| PARIS/NEW YORK
PARIS/NEW YORK French engineering company Schneider Electric (SCHN.PA) has abandoned plans to sell its CST sensors division for around $1 billion, people with knowledge of the matter said.
Schneider pulled the plug after last-ditch efforts to reach a deal with Carlyle Group and PAI Partners failed, two sources said. They asked not to be identified because the discussions were confidential.
Paris-based Schneider had turned back to the private equity firms last month after exclusive negotiations with Singapore's Avago Technologies (AVGO.O) broke down, the sources said.
Avago had initially bid close to $1 billion for CST, beating out an $850 million offer from Carlyle and PAI, one of the sources said.
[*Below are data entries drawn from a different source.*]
-- pv_equiv track=rewrite | github.com/Intelligent-CAT-Lab/SEER | utils.py | is_method_sig_format
-- ===== SOURCE A (Python) =====
-- def is_method_sig_format(statement):
--     """
--         this function determines whether the given statement is a method signature or not
--     """
--     tokens = statement.split()
--     keywords = ['public', 'private', 'protected', 'static', 'final', 'native', 'synchronized',
--                'abstract', 'transient']
--
--     if tokens == []:
--         return 1
--
--     if tokens[0] in keywords:
--         curly_bracket = False
--         opening_parenthesis = False
--         closing_parenthesis = False
--
--         for char in statement:
--             if char == ';' or char == '=':
--                 return 1
--             if char == '{':
--                 curly_bracket = True
--                 break
--             elif char == '(':
--                 opening_parenthesis = True
--             elif char == ')':
--                 closing_parenthesis = True
--
--         if curly_bracket and opening_parenthesis and closing_parenthesis:
--             return 2
--         elif curly_bracket and not opening_parenthesis and not closing_parenthesis:
--             return 1
--         elif curly_bracket and not opening_parenthesis and closing_parenthesis:
--             return 1
--         else:
--             return 3
--
--     return 1
-- ===== SOURCE B (Python) =====
-- def is_method_sig_format(statement):
--     tokens = statement.split()
--     if not tokens:
--         return 1
--     keywords = ('public', 'private', 'protected', 'static', 'final', 'native',
--                 'synchronized', 'abstract', 'transient')
--     if tokens[0] not in keywords:
--         return 1
--     idx = statement.find('{')
--     prefix = statement if idx == -1 else statement[:idx]
--     if ';' in prefix or '=' in prefix:
--         return 1
--     if idx == -1:
--         return 3
--     has_open = '(' in prefix
--     has_close = ')' in prefix
--     if has_open and has_close:
--         return 2
--     if not has_open:
--         return 1
--     return 3
-- ===== Notes on version B (the rewrite author's own statement) =====
-- stated objective: idiomatic
-- what changed: Replaced the early-breaking character-by-character state-machine loop by a find-then-slice decomposition: compute the prefix before the first opening brace once and decide with plain substring membership tests on it.
import Mathlib
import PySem

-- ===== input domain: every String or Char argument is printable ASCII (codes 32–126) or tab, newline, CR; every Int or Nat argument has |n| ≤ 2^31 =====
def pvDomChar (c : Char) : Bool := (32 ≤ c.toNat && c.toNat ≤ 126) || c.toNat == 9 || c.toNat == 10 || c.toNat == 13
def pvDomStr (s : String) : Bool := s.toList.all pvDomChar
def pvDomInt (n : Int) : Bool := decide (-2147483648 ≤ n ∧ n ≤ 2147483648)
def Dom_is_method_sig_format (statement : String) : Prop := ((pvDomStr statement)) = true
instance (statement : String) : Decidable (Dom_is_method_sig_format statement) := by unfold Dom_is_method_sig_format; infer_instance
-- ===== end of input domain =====

-- B replaces A's early-breaking character loop by find('{')+slice and substring membership tests (idiomatic decomposition).

-- ===== PORT A =====
def aKeywords : List String :=
  ["public", "private", "protected", "static", "final", "native", "synchronized",
   "abstract", "transient"]

-- the post-loop decision table of A (also reached via the '{' break)
def aDecide (curly op cl : Bool) : Int :=
  if curly && op && cl then 2
  else if curly && !op && !cl then 1
  else if curly && !op && cl then 1
  else 3

-- A's for-loop over the characters, with its early returns and break
def aScan : List Char → Bool → Bool → Int
  | [], op, cl => aDecide false op cl
  | c :: rest, op, cl =>
    if c = ';' ∨ c = '=' then 1
    else if c = '{' then aDecide true op cl
    else if c = '(' then aScan rest true cl
    else if c = ')' then aScan rest op true
    else aScan rest op cl

def is_method_sig_format (statement : String) : Int :=
  match PySem.Str.split₀ statement with
  | [] => 1
  | t :: _ =>
    if aKeywords.contains t then aScan statement.toList false false
    else 1

-- ===== PORT B =====
-- B uses the same keyword table (a shared constant, not shared logic)
def is_method_sig_format_alt (statement : String) : Int :=
  match PySem.Str.split₀ statement with
  | [] => 1
  | t :: _ =>
    if !(aKeywords.contains t) then 1
    else
      let idx := PySem.Str.find statement "{"
      let pre := if idx = -1 then statement else PySem.Str.slice statement none (some idx)
      if PySem.Str.isIn ";" pre || PySem.Str.isIn "=" pre then 1
      else if idx = -1 then 3
      else
        let hasOpen := PySem.Str.isIn "(" pre
        let hasClose := PySem.Str.isIn ")" pre
        if hasOpen && hasClose then 2
        else if !hasOpen then 1
        else 3

-- ===== PRECONDITION & SPEC =====
def Spec_is_method_sig_format (statement : String) (out : Int) : Prop := out = is_method_sig_format_alt statement
instance (statement : String) (out : Int) : Decidable (Spec_is_method_sig_format statement out) := by unfold Spec_is_method_sig_format; infer_instance

-- ===== CLAIM (what is proved, stated in full; the proofs are below) =====
def Claim_equal_is_method_sig_format : Prop := ∀ (statement : String), Dom_is_method_sig_format statement → Spec_is_method_sig_format statement (is_method_sig_format statement)

-- ===== LEMMAS AND PROOFS =====

-- a singleton is a substring iff the character occurs
lemma isIn_singleton (c : Char) (p : List Char) :
    PySem.Chars.isIn [c] p = p.contains c := by
  by_cases h : c ∈ p
  · have : [c] <:+: p := by
      obtain ⟨s, t, rfl⟩ := List.append_of_mem h
      exact ⟨s, t, by simp⟩
    simp [(PySem.Chars.isIn_iff_infix _ _).mpr this, h]
  · have : ¬ [c] <:+: p := fun hin => h (hin.mem (List.mem_singleton_self c))
    simp [(PySem.Chars.isIn_eq_false_iff _ _).mpr this, h]

-- characterisation of A's scan loop: membership in the prefix before the first '{'
lemma aScan_eq (cs : List Char) (op cl : Bool) :
    aScan cs op cl =
      (let p := cs.takeWhile (fun c => c ≠ '{')
       if p.contains ';' || p.contains '=' then 1
       else if cs.contains '{' then
         (if (op || p.contains '(') && (cl || p.contains ')') then 2
          else if !(op || p.contains '(') then 1 else 3)
       else 3) := by
  induction cs generalizing op cl with
  | nil => simp [aScan, aDecide]
  | cons c rest ih =>
    simp only [aScan]
    by_cases h1 : c = ';' ∨ c = '='
    · rcases h1 with rfl | rfl <;> simp [List.takeWhile_cons]
    · push_neg at h1
      obtain ⟨hs, he⟩ := h1
      by_cases h2 : c = '{'
      · subst h2
        simp [aDecide, List.takeWhile_cons]
        cases op <;> cases cl <;> simp
      · by_cases h3 : c = '('
        · subst h3
          rw [if_neg (by simp [hs, he]), if_neg (by simp), if_pos rfl, ih]
          simp [List.takeWhile_cons, hs.symm, he.symm]
        · by_cases h4 : c = ')'
          · subst h4
            rw [if_neg (by simp [hs, he]), if_neg (by simp), if_neg (by simp), if_pos rfl, ih]
            simp [List.takeWhile_cons, hs.symm, he.symm]
          · rw [if_neg (by simp [hs, he]), if_neg h2, if_neg h3, if_neg h4, ih]
            simp [List.takeWhile_cons, h2, hs, he, h3, h4, List.mem_cons, Ne.symm hs, Ne.symm he, Ne.symm h3, Ne.symm h4, Ne.symm h2]

-- if a ∉ cs then takeWhile (≠ a) keeps everything
lemma takeWhile_of_not_mem (cs : List Char) (a : Char) (h : a ∉ cs) :
    cs.takeWhile (fun c => c ≠ a) = cs := by
  induction cs with
  | nil => rfl
  | cons c rest ih =>
    simp only [List.mem_cons, not_or] at h
    rw [List.takeWhile_cons, if_pos (by simp [Ne.symm h.1]), ih h.2]

-- take up to the first occurrence of a is takeWhile (≠ a)
lemma take_eq_takeWhile (cs : List Char) (a : Char) (n : Nat)
    (hmem : [a] <+: cs.drop n) (hmin : ∀ i < n, ¬ [a] <+: cs.drop i) :
    cs.take n = cs.takeWhile (fun c => c ≠ a) := by
  induction cs generalizing n with
  | nil => simp at hmem
  | cons c rest ih =>
    cases n with
    | zero =>
      simp only [List.drop_zero] at hmem
      obtain ⟨t, ht⟩ := hmem
      simp at ht
      simp [ht.1]
    | succ m =>
      have hc : c ≠ a := by
        intro h'
        exact hmin 0 (Nat.succ_pos m) (by simp [h'])
      simp only [List.drop_succ_cons] at hmem
      rw [List.take_succ_cons, List.takeWhile_cons, if_pos (by simp [hc]),
        ih m hmem (fun i hi => by simpa using hmin (i + 1) (Nat.succ_lt_succ hi))]

-- ===== VERDICT (by name: the statement is the Claim_ definition above) =====
theorem is_method_sig_format_spec : Claim_equal_is_method_sig_format := by
  intro statement _
  unfold Spec_is_method_sig_format is_method_sig_format is_method_sig_format_alt
  cases hsplit : PySem.Str.split₀ statement with
  | nil => rfl
  | cons t rest =>
    by_cases hk : aKeywords.contains t
    · simp only [hk, Bool.not_true, Bool.false_eq_true, if_false, if_true]
      rw [aScan_eq]
      have h1 : (";" : String).toList = [';'] := rfl
      have h2 : ("=" : String).toList = ['='] := rfl
      have h3 : ("(" : String).toList = ['('] := rfl
      have h4 : (")" : String).toList = [')'] := rfl
      have h5 : ("{" : String).toList = ['{'] := rfl
      have hfe : PySem.Str.find statement "{" = PySem.Chars.find statement.toList ['{'] := by
        rw [PySem.Str.find_eq, h5]
      by_cases hidx : PySem.Str.find statement "{" = -1
      · -- no '{' in the statement
        have hidx' : PySem.Chars.find statement.toList ['{'] = -1 := by rw [← hfe]; exact hidx
        have hnotmem : '{' ∉ statement.toList := by
          intro hm
          refine absurd ((PySem.Chars.find_eq_neg_one_iff _ _).mp hidx') ?_
          simp only [not_not]
          obtain ⟨u, v, huv⟩ := List.append_of_mem hm
          exact ⟨u, v, by rw [huv]; simp⟩
        rw [if_pos hidx, if_pos hidx]
        rw [takeWhile_of_not_mem statement.toList '{' hnotmem]
        simp only [PySem.Str.isIn, h1, h2]
        rw [isIn_singleton, isIn_singleton]
        simp [List.contains_eq_mem, hnotmem]
      · -- '{' occurs; the prefix before it is takeWhile (≠ '{')
        have hge : 0 ≤ PySem.Chars.find statement.toList ['{'] := by
          have := PySem.Chars.neg_one_le_find statement.toList ['{']
          rw [hfe] at hidx
          omega
        obtain ⟨hpre, hmin⟩ := PySem.Chars.find_spec (s := statement.toList) (sub := ['{']) hge
        have hmem : '{' ∈ statement.toList :=
          List.mem_of_mem_drop (hpre.mem (List.mem_singleton_self '{'))
        have hp : (PySem.Str.slice statement none (some (PySem.Str.find statement "{"))).toList
            = statement.toList.takeWhile (fun c => c ≠ '{') := by
          rw [hfe, PySem.Str.toList_slice, PySem.Chars.slice_eq_listSlice,
            PySem.List.slice_to _ hge]
          exact take_eq_takeWhile statement.toList '{' _ hpre hmin
        rw [if_neg hidx, if_neg hidx]
        simp only [PySem.Str.isIn, hp, h1, h2, h3, h4]
        rw [isIn_singleton, isIn_singleton, isIn_singleton, isIn_singleton]
        simp [List.contains_eq_mem, hmem]
    · have hb : aKeywords.contains t = false := by simpa using hk
      simp only [hb, Bool.not_false, if_true, Bool.false_eq_true, if_false]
The negotiations reportedly foundered on the chipmaker's reluctance to take on all of CST's French plants.
Schneider then renewed talks with the two funds but failed to bridge the price gap, they said.
A Schneider spokeswoman declined to comment.
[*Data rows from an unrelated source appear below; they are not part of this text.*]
-- pv_equiv track=rewrite | github.com/NJNAN/kafka-flink-video-streaming-asr | subtitle-agent/agent/glossary.py | sample_transcript_text
-- ===== SOURCE A (Python) =====
-- def sample_transcript_text(items: list[dict], max_chars: int = 14000) -> str:
--     parts: list[str] = []
--     used = 0
--     for index, item in enumerate(items, start=1):
--         text = f"{index}. {item.get('text', '')}\n"
--         if used + len(text) > max_chars:
--             break
--         parts.append(text)
--         used += len(text)
--     return "".join(parts)
-- ===== SOURCE B (Python) =====
-- def sample_transcript_text(items: list[dict], max_chars: int = 14000) -> str:
--     # Materialize-then-prefix-slice: format everything, take running length totals,
--     # count how many leading entries fit, then join that prefix.
--     formatted = [f"{i}. {item.get('text', '')}\n" for i, item in enumerate(items, 1)]
--     prefixes = []
--     total = 0
--     for t in formatted:
--         total += len(t)
--         prefixes.append(total)
--     count = sum(1 for p in prefixes if p <= max_chars)
--     return "".join(formatted[:count])
-- ===== Notes on version B (the rewrite author's own statement) =====
-- stated objective: alternative
-- what changed: Replaces the break-driven incremental accumulation loop by a materialize-then-prefix-slice decomposition: build all formatted lines, compute running length totals, count the leading totals that stay within max_chars (valid because every line is non-empty, so totals are strictly increasing), and join that prefix slice.
import Mathlib
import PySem

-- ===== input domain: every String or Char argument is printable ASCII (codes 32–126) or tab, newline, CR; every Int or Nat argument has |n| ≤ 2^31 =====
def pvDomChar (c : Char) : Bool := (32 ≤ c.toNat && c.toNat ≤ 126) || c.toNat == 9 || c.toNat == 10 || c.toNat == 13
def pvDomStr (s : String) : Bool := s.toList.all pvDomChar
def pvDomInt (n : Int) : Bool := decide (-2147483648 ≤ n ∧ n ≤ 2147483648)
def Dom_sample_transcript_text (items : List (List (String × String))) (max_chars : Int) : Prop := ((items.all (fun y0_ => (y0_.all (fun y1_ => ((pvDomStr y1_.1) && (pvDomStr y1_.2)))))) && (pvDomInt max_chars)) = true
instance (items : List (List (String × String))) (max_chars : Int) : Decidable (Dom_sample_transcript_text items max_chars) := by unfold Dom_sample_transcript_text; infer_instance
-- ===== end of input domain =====

-- B replaces A's break-driven accumulate loop by a materialize / prefix-sum / count / slice decomposition (objective: alternative, same cost).

-- ===== PORT A =====
-- the for loop of A: index, parts, used are the loop state; break returns parts as they stand
def pvALoop (items : List (List (String × String))) (max_chars : Int)
    (index : Int) (parts : List String) (used : Int) : List String :=
  match items with
  | [] => parts
  | item :: rest =>
      let text := PySem.Int.toStr index ++ ". " ++ (PySem.Dict.mk item).getD "text" "" ++ "\n"
      if used + PySem.Str.len text > max_chars then parts
      else pvALoop rest max_chars (index + 1) (parts ++ [text]) (used + PySem.Str.len text)

def sample_transcript_text (items : List (List (String × String))) (max_chars : Int) : String :=
  PySem.Str.join "" (pvALoop items max_chars 1 [] 0)

-- ===== PORT B =====
def sample_transcript_text_alt (items : List (List (String × String))) (max_chars : Int) : String :=
  let formatted := (PySem.List.enumerate items 1).map
      (fun p => PySem.Int.toStr p.1 ++ ". " ++ (PySem.Dict.mk p.2).getD "text" "" ++ "\n")
  let prefixes := (formatted.foldl
      (fun (st : List Int × Int) t => (st.1 ++ [st.2 + PySem.Str.len t], st.2 + PySem.Str.len t))
      ([], 0)).1
  let count := prefixes.countP (fun p => decide (p ≤ max_chars))
  PySem.Str.join "" (formatted.take count)

-- ===== PRECONDITION & SPEC =====
def Spec_sample_transcript_text (items : List (List (String × String))) (max_chars : Int) (out : String) : Prop := out = sample_transcript_text_alt items max_chars
instance (items : List (List (String × String))) (max_chars : Int) (out : String) : Decidable (Spec_sample_transcript_text items max_chars out) := by unfold Spec_sample_transcript_text; infer_instance

-- ===== CLAIM (what is proved, stated in full; the proofs are below) =====
def Claim_equal_sample_transcript_text : Prop := ∀ (items : List (List (String × String))) (max_chars : Int), Dom_sample_transcript_text items max_chars → Spec_sample_transcript_text items max_chars (sample_transcript_text items max_chars)

-- ===== LEMMAS AND PROOFS =====

-- the formatted line of entry `item` at 1-based position `i`
def pvFmt (i : Int) (item : List (String × String)) : String :=
  PySem.Int.toStr i ++ ". " ++ (PySem.Dict.mk item).getD "text" "" ++ "\n"

-- the formatted lines of `items`, numbering starting at `i`
def pvFmtFrom (items : List (List (String × String))) (i : Int) : List String :=
  match items with
  | [] => []
  | item :: rest => pvFmt i item :: pvFmtFrom rest (i + 1)

-- running totals of `ls` starting from `c`
def pvPfx (c : Int) (ls : List Int) : List Int :=
  match ls with
  | [] => []
  | l :: ls' => (c + l) :: pvPfx (c + l) ls'

theorem pvFmtFrom_eq_enum_map (items : List (List (String × String))) (i : Int) :
    (PySem.List.enumerate items i).map
      (fun p => PySem.Int.toStr p.1 ++ ". " ++ (PySem.Dict.mk p.2).getD "text" "" ++ "\n")
    = pvFmtFrom items i := by
  induction items generalizing i with
  | nil => simp [pvFmtFrom, PySem.List.enumerate_nil]
  | cons it rest ih => simp [pvFmtFrom, PySem.List.enumerate_cons, pvFmt, ih]

theorem pvFoldl_eq_pfx (fs : List String) (acc : List Int) (c : Int) :
    (fs.foldl
      (fun (st : List Int × Int) t => (st.1 ++ [st.2 + PySem.Str.len t], st.2 + PySem.Str.len t))
      (acc, c)).1 = acc ++ pvPfx c (fs.map PySem.Str.len) := by
  induction fs generalizing acc c with
  | nil => simp [pvPfx]
  | cons t rest ih =>
      simp only [List.foldl_cons, List.map_cons, pvPfx]
      rw [ih]
      simp

theorem pvPfx_lower (ls : List Int) (c : Int) (h : ∀ l ∈ ls, 1 ≤ l) :
    ∀ p ∈ pvPfx c ls, c + 1 ≤ p := by
  induction ls generalizing c with
  | nil => simp [pvPfx]
  | cons l ls' ih =>
      intro p hp
      simp only [pvPfx, List.mem_cons] at hp
      rcases hp with rfl | hp
      · have := h l (List.mem_cons_self ..); omega
      · have h1 := h l (List.mem_cons_self ..)
        have := ih (c + l) (fun x hx => h x (List.mem_cons_of_mem _ hx)) p hp
        omega

theorem pvFmt_len_pos (i : Int) (item : List (String × String)) : 1 ≤ PySem.Str.len (pvFmt i item) := by
  simp [pvFmt, PySem.Str.len]
  omega

theorem pvFmtFrom_len_pos (items : List (List (String × String))) (i : Int) :
    ∀ t ∈ pvFmtFrom items i, 1 ≤ PySem.Str.len t := by
  induction items generalizing i with
  | nil => simp [pvFmtFrom]
  | cons it rest ih =>
      intro t ht
      simp only [pvFmtFrom, List.mem_cons] at ht
      rcases ht with rfl | ht
      · exact pvFmt_len_pos ..
      · exact ih (i + 1) t ht

theorem pvALoop_eq (items : List (List (String × String))) (max_chars : Int) :
    ∀ (i : Int) (parts : List String) (used : Int),
    pvALoop items max_chars i parts used
    = parts ++ (pvFmtFrom items i).take
        ((pvPfx used ((pvFmtFrom items i).map PySem.Str.len)).countP
          (fun p => decide (p ≤ max_chars))) := by
  induction items with
  | nil => intro i parts used; simp [pvALoop, pvFmtFrom]
  | cons it rest ih =>
      intro i parts used
      have hlen := pvFmt_len_pos i it
      rw [pvALoop]
      rw [show (PySem.Int.toStr i ++ ". " ++ (PySem.Dict.mk it).getD "text" "" ++ "\n") = pvFmt i it from rfl]
      simp only [pvFmtFrom, List.map_cons, pvPfx, List.countP_cons]
      by_cases h : used + PySem.Str.len (pvFmt i it) > max_chars
      · rw [if_pos h]
        have hc0 : (pvPfx (used + PySem.Str.len (pvFmt i it))
            ((pvFmtFrom rest (i + 1)).map PySem.Str.len)).countP
            (fun p => decide (p ≤ max_chars)) = 0 := by
          rw [List.countP_eq_zero]
          intro p hp
          have := pvPfx_lower _ _ (by
            intro l hl
            obtain ⟨t, ht, rfl⟩ := List.mem_map.mp hl
            exact pvFmtFrom_len_pos rest (i + 1) t ht) p hp
          simp only [decide_eq_true_eq]
          omega
        rw [hc0]
        have hhead : ¬ (used + ((pvFmt i it).length : Int) ≤ max_chars) := by
          simp only [PySem.Str.len_eq, String.length_toList] at h; omega
        simp [hhead]
      · rw [if_neg h]
        rw [ih (i + 1) (parts ++ [pvFmt i it]) (used + PySem.Str.len (pvFmt i it))]
        have hhead : used + ((pvFmt i it).length : Int) ≤ max_chars := by
          simp only [PySem.Str.len_eq, String.length_toList] at h; omega
        simp [hhead, List.take_succ_cons]

-- ===== VERDICT (by name: the statement is the Claim_ definition above) =====
theorem sample_transcript_text_spec : Claim_equal_sample_transcript_text := by
  intro items max_chars _
  unfold Spec_sample_transcript_text
  simp only [sample_transcript_text, sample_transcript_text_alt]
  rw [pvFmtFrom_eq_enum_map, pvFoldl_eq_pfx, pvALoop_eq]
  simp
Shares in Schneider were down 1.3 percent at 49.72 euros by 1406 GMT. The stock is up nearly a quarter this year, giving it a market value of some 27 billion euros ($35.35 billion).
The group has tightened its focus on building automation, in a shift away from CST's sensors and actuators for the automotive, aerospace, transport, energy and infrastructure industries.
Schneider had previously attempted to sell CST in 2011, after appointing JPMorgan Chase (JPM.N) to handle the disposal, but postponed the sale as volatile financial markets deterred would-be buyers.
The division has 4,700 employees worldwide and recorded $660 million in sales last year.